Early User Success Prediction & Intelligent Onboarding Engine
Last Updated 3 days agoAbout
Most platforms discover their best users too late.
This project builds an early behavioral intelligence engine that predicts high-value users within their first 3 days of activity — before churn happens and before monetization decisions are obvious.
Starting from 400K+ raw event logs, we engineered user-level behavioral features across:
Engagement intensity
Execution behavior (block runs, production signals)
AI agent interaction
Canvas & file operations
Credit consumption patterns
We uncovered a critical pattern:
Only 2.57% of users ever become monetized — but those users show measurable behavioral signals almost immediately.
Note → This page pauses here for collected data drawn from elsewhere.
-- pv_equiv track=rewrite | github.com/pressk2start/JJINJJINJJJIN-E-YA | bot/ignition_checks.py | check_consecutive_buys
-- ===== SOURCE A (Python) =====
-- from typing import Tuple, List, Dict, Any, Optional
--
-- def check_consecutive_buys(
--     ticks: List[Dict],
--     window_sec: int,
--     ign_consec_buy_min: int
-- ) -> Tuple[bool, int]:
--     """연속 매수 조건 체크 (조건 2)
--
--     지정된 시간 내 연속 매수 횟수가 임계치 이상인지 확인
--
--     Args:
--         ticks: 틱 데이터 리스트 (시간순 정렬)
--         window_sec: 윈도우 크기 (초)
--         ign_consec_buy_min: 최소 연속 매수 횟수
--
--     Returns:
--         (is_consec, max_streak): 조건 충족 여부와 최대 연속 횟수
--     """
--     if not ticks or len(ticks) < 3:
--         return False, 0
--
--     max_streak = 0
--     current_streak = 0
--
--     for t in ticks:
--         ask_bid = t.get("ask_bid", "").upper()
--         if ask_bid == "BID":  # 매수
--             current_streak += 1
--             max_streak = max(max_streak, current_streak)
--         else:
--             current_streak = 0
--
--     is_consec = max_streak >= ign_consec_buy_min
--     return is_consec, max_streak
-- ===== SOURCE B (Python) =====
-- def check_consecutive_buys(ticks, window_sec, ign_consec_buy_min):
--     """Run-grouping re-implementation: materialise the BID/non-BID flags,
--     split them into maximal equal runs with a two-pointer scan, and take
--     the longest BID run (0 when there is none)."""
--     if not ticks or len(ticks) < 3:
--         return False, 0
--     bids = [t.get("ask_bid", "").upper() == "BID" for t in ticks]
--     runs = []
--     i = 0
--     n = len(bids)
--     while i < n:
--         j = i
--         while j < n and bids[j] == bids[i]:
--             j += 1
--         if bids[i]:
--             runs.append(j - i)
--         i = j
--     max_streak = max(runs, default=0)
--     return max_streak >= ign_consec_buy_min, max_streak
-- ===== Notes on version B (the rewrite author's own statement) =====
-- stated objective: alternative
-- what changed: Replaces A's running max/current counters with an explicit run-grouping pass: the BID flags are materialised once, split into maximal equal runs by a two-pointer scan, and the answer is the maximum BID-run length (default 0).
import Mathlib
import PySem

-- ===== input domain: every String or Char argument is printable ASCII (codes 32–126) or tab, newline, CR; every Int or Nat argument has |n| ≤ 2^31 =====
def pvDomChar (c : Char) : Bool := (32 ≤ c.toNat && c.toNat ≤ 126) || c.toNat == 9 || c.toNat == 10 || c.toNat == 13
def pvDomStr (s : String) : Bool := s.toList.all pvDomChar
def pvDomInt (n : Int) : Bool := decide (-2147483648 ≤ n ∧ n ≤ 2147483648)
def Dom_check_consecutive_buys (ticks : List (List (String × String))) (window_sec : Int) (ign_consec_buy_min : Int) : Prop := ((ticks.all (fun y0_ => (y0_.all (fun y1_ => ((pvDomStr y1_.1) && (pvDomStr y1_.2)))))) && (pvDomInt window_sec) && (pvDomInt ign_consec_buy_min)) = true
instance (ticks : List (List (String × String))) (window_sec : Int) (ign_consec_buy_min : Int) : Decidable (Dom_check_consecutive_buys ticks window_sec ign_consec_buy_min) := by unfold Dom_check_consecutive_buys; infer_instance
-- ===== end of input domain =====

-- B replaces A's running max/current counters by an explicit run-grouping pass
-- over the materialised BID flags (alternative decomposition, same cost).


-- ===== PORT A =====
-- A: single fold carrying (max_streak, current_streak).
def check_consecutive_buys (ticks : List (List (String × String))) (window_sec : Int) (ign_consec_buy_min : Int) : Bool × Int :=
  if ticks.isEmpty || ticks.length < 3 then (false, 0)
  else
    let st := ticks.foldl (fun (s : Int × Int) t =>
      let ask_bid := PySem.Str.upper ((PySem.Dict.ofList t).getD "ask_bid" "")
      if ask_bid == "BID" then (max s.1 (s.2 + 1), s.2 + 1)
      else (s.1, 0)) (0, 0)
    (decide (st.1 ≥ ign_consec_buy_min), st.1)

-- ===== PORT B =====
-- B helper: the two-pointer run scan of Source B — the inner `while bids[j] == bids[i]`
-- is the takeWhile, the jump `i = j` the dropWhile; run length = 1 + takeWhile length.
def pvRuns : List Bool → List Int
  | [] => []
  | b :: rest =>
    if b then ((rest.takeWhile (· == b)).length + 1 : Int) :: pvRuns (rest.dropWhile (· == b))
    else pvRuns (rest.dropWhile (· == b))
termination_by l => l.length
decreasing_by
  all_goals exact Nat.lt_succ_of_le (List.length_dropWhile_le _ _)

def check_consecutive_buys_alt (ticks : List (List (String × String))) (window_sec : Int) (ign_consec_buy_min : Int) : Bool × Int :=
  if ticks.isEmpty || ticks.length < 3 then (false, 0)
  else
    let bids := ticks.map (fun t => PySem.Str.upper ((PySem.Dict.ofList t).getD "ask_bid" "") == "BID")
    let max_streak := (pvRuns bids).foldl max 0
    (decide (max_streak ≥ ign_consec_buy_min), max_streak)

-- ===== PRECONDITION & SPEC =====
def Spec_check_consecutive_buys (ticks : List (List (String × String))) (window_sec : Int) (ign_consec_buy_min : Int) (out : Bool × Int) : Prop := out = check_consecutive_buys_alt ticks window_sec ign_consec_buy_min
instance (ticks : List (List (String × String))) (window_sec : Int) (ign_consec_buy_min : Int) (out : Bool × Int) : Decidable (Spec_check_consecutive_buys ticks window_sec ign_consec_buy_min out) := by unfold Spec_check_consecutive_buys; infer_instance

-- ===== CLAIM (what is proved, stated in full; the proofs are below) =====
def Claim_equal_check_consecutive_buys : Prop := ∀ (ticks : List (List (String × String))) (window_sec : Int) (ign_consec_buy_min : Int), Dom_check_consecutive_buys ticks window_sec ign_consec_buy_min → Spec_check_consecutive_buys ticks window_sec ign_consec_buy_min (check_consecutive_buys ticks window_sec ign_consec_buy_min)

-- ===== LEMMAS AND PROOFS =====

-- A's fold, restated on the boolean flags.
def pvLoopA (bs : List Bool) (s : Int × Int) : Int × Int :=
  bs.foldl (fun s b => if b then (max s.1 (s.2 + 1), s.2 + 1) else (s.1, 0)) s

-- "best streak still ahead", counting a current prefix of c BIDs.
def pvF : List Bool → Int → Int
  | [], _ => 0
  | true :: bs, c => max (c + 1) (pvF bs (c + 1))
  | false :: bs, _ => pvF bs 0

lemma pvLoopA_eq_F (bs : List Bool) : ∀ m c : Int, 0 ≤ m →
    (pvLoopA bs (m, c)).1 = max m (pvF bs c) := by
  induction bs with
  | nil => intro m c hm; simp [pvLoopA, pvF]; omega
  | cons b bs ih =>
    intro m c hm
    cases b with
    | true =>
      simp only [pvLoopA, List.foldl_cons, if_true, pvF]
      rw [show (bs.foldl _ (max m (c+1), c+1)) = pvLoopA bs (max m (c+1), c+1) from rfl]
      rw [ih (max m (c+1)) (c+1) (le_max_of_le_left hm)]
      omega
    | false =>
      simp only [pvLoopA, List.foldl_cons, pvF]
      exact ih m 0 hm

lemma pvBool_ne_of_beq_false {x b : Bool} (h : (x == b) = false) : x = !b := by
  cases x <;> cases b <;> simp_all

lemma pvF_false_prefix (j : ℕ) (tail : List Bool) :
    pvF (List.replicate j false ++ tail) 0 = pvF tail 0 := by
  induction j with
  | zero => simp
  | succ j ih => simpa [List.replicate_succ, pvF] using ih

lemma pvF_true_run (k : ℕ) (tail : List Bool) (c : Int)
    (hk : 1 ≤ k) (htail : tail = [] ∨ tail.head? = some false) :
    pvF (List.replicate k true ++ tail) c = max (c + k) (pvF tail 0) := by
  induction k generalizing c with
  | zero => omega
  | succ k ih =>
    cases Nat.eq_zero_or_pos k with
    | inl h0 =>
      subst h0
      rcases htail with h | h
      · simp [h, pvF]
      · cases tail with
        | nil => simp at h
        | cons b t =>
          simp at h; subst h
          simp only [List.replicate_succ, List.replicate_zero, List.nil_append,
            List.cons_append, pvF]
          push_cast
          omega
    | inr hpos =>
      rw [List.replicate_succ, List.cons_append]
      show max (c + 1) (pvF (List.replicate k true ++ tail) (c + 1)) = _
      rw [ih _ hpos]
      push_cast
      omega

lemma foldl_max_max (l : List Int) : ∀ a b : Int,
    l.foldl max (max a b) = max a (l.foldl max b) := by
  induction l with
  | nil => intro a b; simp
  | cons x l ih =>
    intro a b
    simp only [List.foldl_cons, max_assoc]
    exact ih a (max b x)

lemma dropWhile_head (p : Bool → Bool) (l : List Bool) :
    l.dropWhile p = [] ∨ ∃ b t, l.dropWhile p = b :: t ∧ p b = false := by
  induction l with
  | nil => left; rfl
  | cons x l ih =>
    by_cases h : p x = true
    · simpa [List.dropWhile, h] using ih
    · right; exact ⟨x, l, by simp [List.dropWhile, h], by simpa using h⟩

lemma takeWhile_eq_replicate (b : Bool) (l : List Bool) :
    l.takeWhile (· == b) = List.replicate (l.takeWhile (· == b)).length b := by
  apply List.eq_replicate_of_mem
  intro x hx
  have := List.mem_takeWhile_imp hx
  simpa using this.symm

lemma pvRuns_cons (b : Bool) (rest : List Bool) :
    pvRuns (b :: rest) =
      if b then ((rest.takeWhile (· == b)).length + 1 : Int) :: pvRuns (rest.dropWhile (· == b))
      else pvRuns (rest.dropWhile (· == b)) := by
  rw [pvRuns]

lemma pvRuns_eq_F (n : ℕ) : ∀ bs : List Bool, bs.length ≤ n →
    (pvRuns bs).foldl max 0 = max 0 (pvF bs 0) := by
  induction n with
  | zero =>
    intro bs h
    have : bs = [] := List.eq_nil_of_length_eq_zero (Nat.le_zero.mp h)
    simp [this, pvRuns, pvF]
  | succ n ih =>
    intro bs hlen
    cases bs with
    | nil => simp [pvRuns, pvF]
    | cons b rest =>
      have hsplit : rest = rest.takeWhile (· == b) ++ rest.dropWhile (· == b) :=
        (List.takeWhile_append_dropWhile).symm
      have htail_len : (rest.dropWhile (· == b)).length ≤ n := by
        have h1 := List.length_dropWhile_le (· == b) rest
        simp only [List.length_cons] at hlen
        omega
      have htail_head : rest.dropWhile (· == b) = [] ∨
          (rest.dropWhile (· == b)).head? = some (!b) := by
        rcases dropWhile_head (· == b) rest with h | ⟨x, t, hx, hpx⟩
        · left; exact h
        · right; rw [hx, pvBool_ne_of_beq_false hpx]; rfl
      cases b with
      | true =>
        set run := rest.takeWhile (· == true) with hrun
        set tail := rest.dropWhile (· == true) with htail
        have hhead : tail = [] ∨ tail.head? = some false := by
          simpa using htail_head
        have hbs : (true :: rest) = List.replicate (run.length + 1) true ++ tail := by
          rw [List.replicate_succ, List.cons_append]
          congr 1
          rw [hsplit]; congr 1
          rw [hrun]; exact takeWhile_eq_replicate true rest
        have hF : pvF (true :: rest) 0 = max ((run.length : Int) + 1) (pvF tail 0) := by
          rw [hbs, pvF_true_run (run.length + 1) tail 0 (by omega) hhead]
          congr 1
          push_cast
          ring
        rw [pvRuns_cons, if_pos rfl, hF]
        simp only [List.foldl_cons]
        rw [max_comm (0 : Int), foldl_max_max, ih tail htail_len, max_left_comm]
      | false =>
        have hF : pvF (false :: rest) 0 = pvF (rest.dropWhile (· == false)) 0 := by
          show pvF rest 0 = _
          conv_lhs => rw [hsplit, takeWhile_eq_replicate false rest]
          exact pvF_false_prefix _ _
        rw [pvRuns_cons, if_neg (by simp), hF, ih _ htail_len]

lemma streak_eq (bs : List Bool) :
    (pvLoopA bs (0, 0)).1 = (pvRuns bs).foldl max 0 := by
  rw [pvLoopA_eq_F bs 0 0 le_rfl, pvRuns_eq_F bs.length bs le_rfl]

-- ===== VERDICT (by name: the statement is the Claim_ definition above) =====
theorem check_consecutive_buys_spec : Claim_equal_check_consecutive_buys := by
  intro ticks window_sec ign _
  unfold Spec_check_consecutive_buys check_consecutive_buys check_consecutive_buys_alt
  by_cases hg : ticks.isEmpty || ticks.length < 3
  · simp [hg]
  · simp only [hg, Bool.false_eq_true, if_false]
    have hfold : ticks.foldl (fun (s : Int × Int) t =>
        let ask_bid := PySem.Str.upper ((PySem.Dict.ofList t).getD "ask_bid" "")
        if ask_bid == "BID" then (max s.1 (s.2 + 1), s.2 + 1) else (s.1, 0)) (0, 0)
        = pvLoopA (ticks.map (fun t => PySem.Str.upper ((PySem.Dict.ofList t).getD "ask_bid" "") == "BID")) (0, 0) := by
      rw [pvLoopA, List.foldl_map]
    rw [hfold, streak_eq]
Using clustering, we identified two clear populations:
98% low-engagement exploratory users
1% highly committed users who convert at 100%
We then trained a RandomForest model on only the first 3 days of user activity and achieved:
99.4% accuracy
100% precision on high-value users
77.8% recall
AUC: 0.889
Just three early signals — total_events, credits_used, and active_days — explain over 93% of predictive power.
But prediction alone isn’t enough.
So this system operationalizes insight into action:
Real-time API scoring for new users
Risk classification (Low / Medium / High Potential)
Automated onboarding nudges
AI feature trial prompts in first 24 hours
Premium exposure for high-probability users
Production monitoring dashboard with drift detection
This transforms passive analytics into a live decision engine that drives:
Early activation
Intelligent retention
Revenue acceleration
Targeted monetization
The result is not just a model — it’s a deployable product intelligence layer built entirely inside Zerve.
This project demonstrates how behavioral data can move from raw events to real-time strategic intervention in a single integrated pipeline.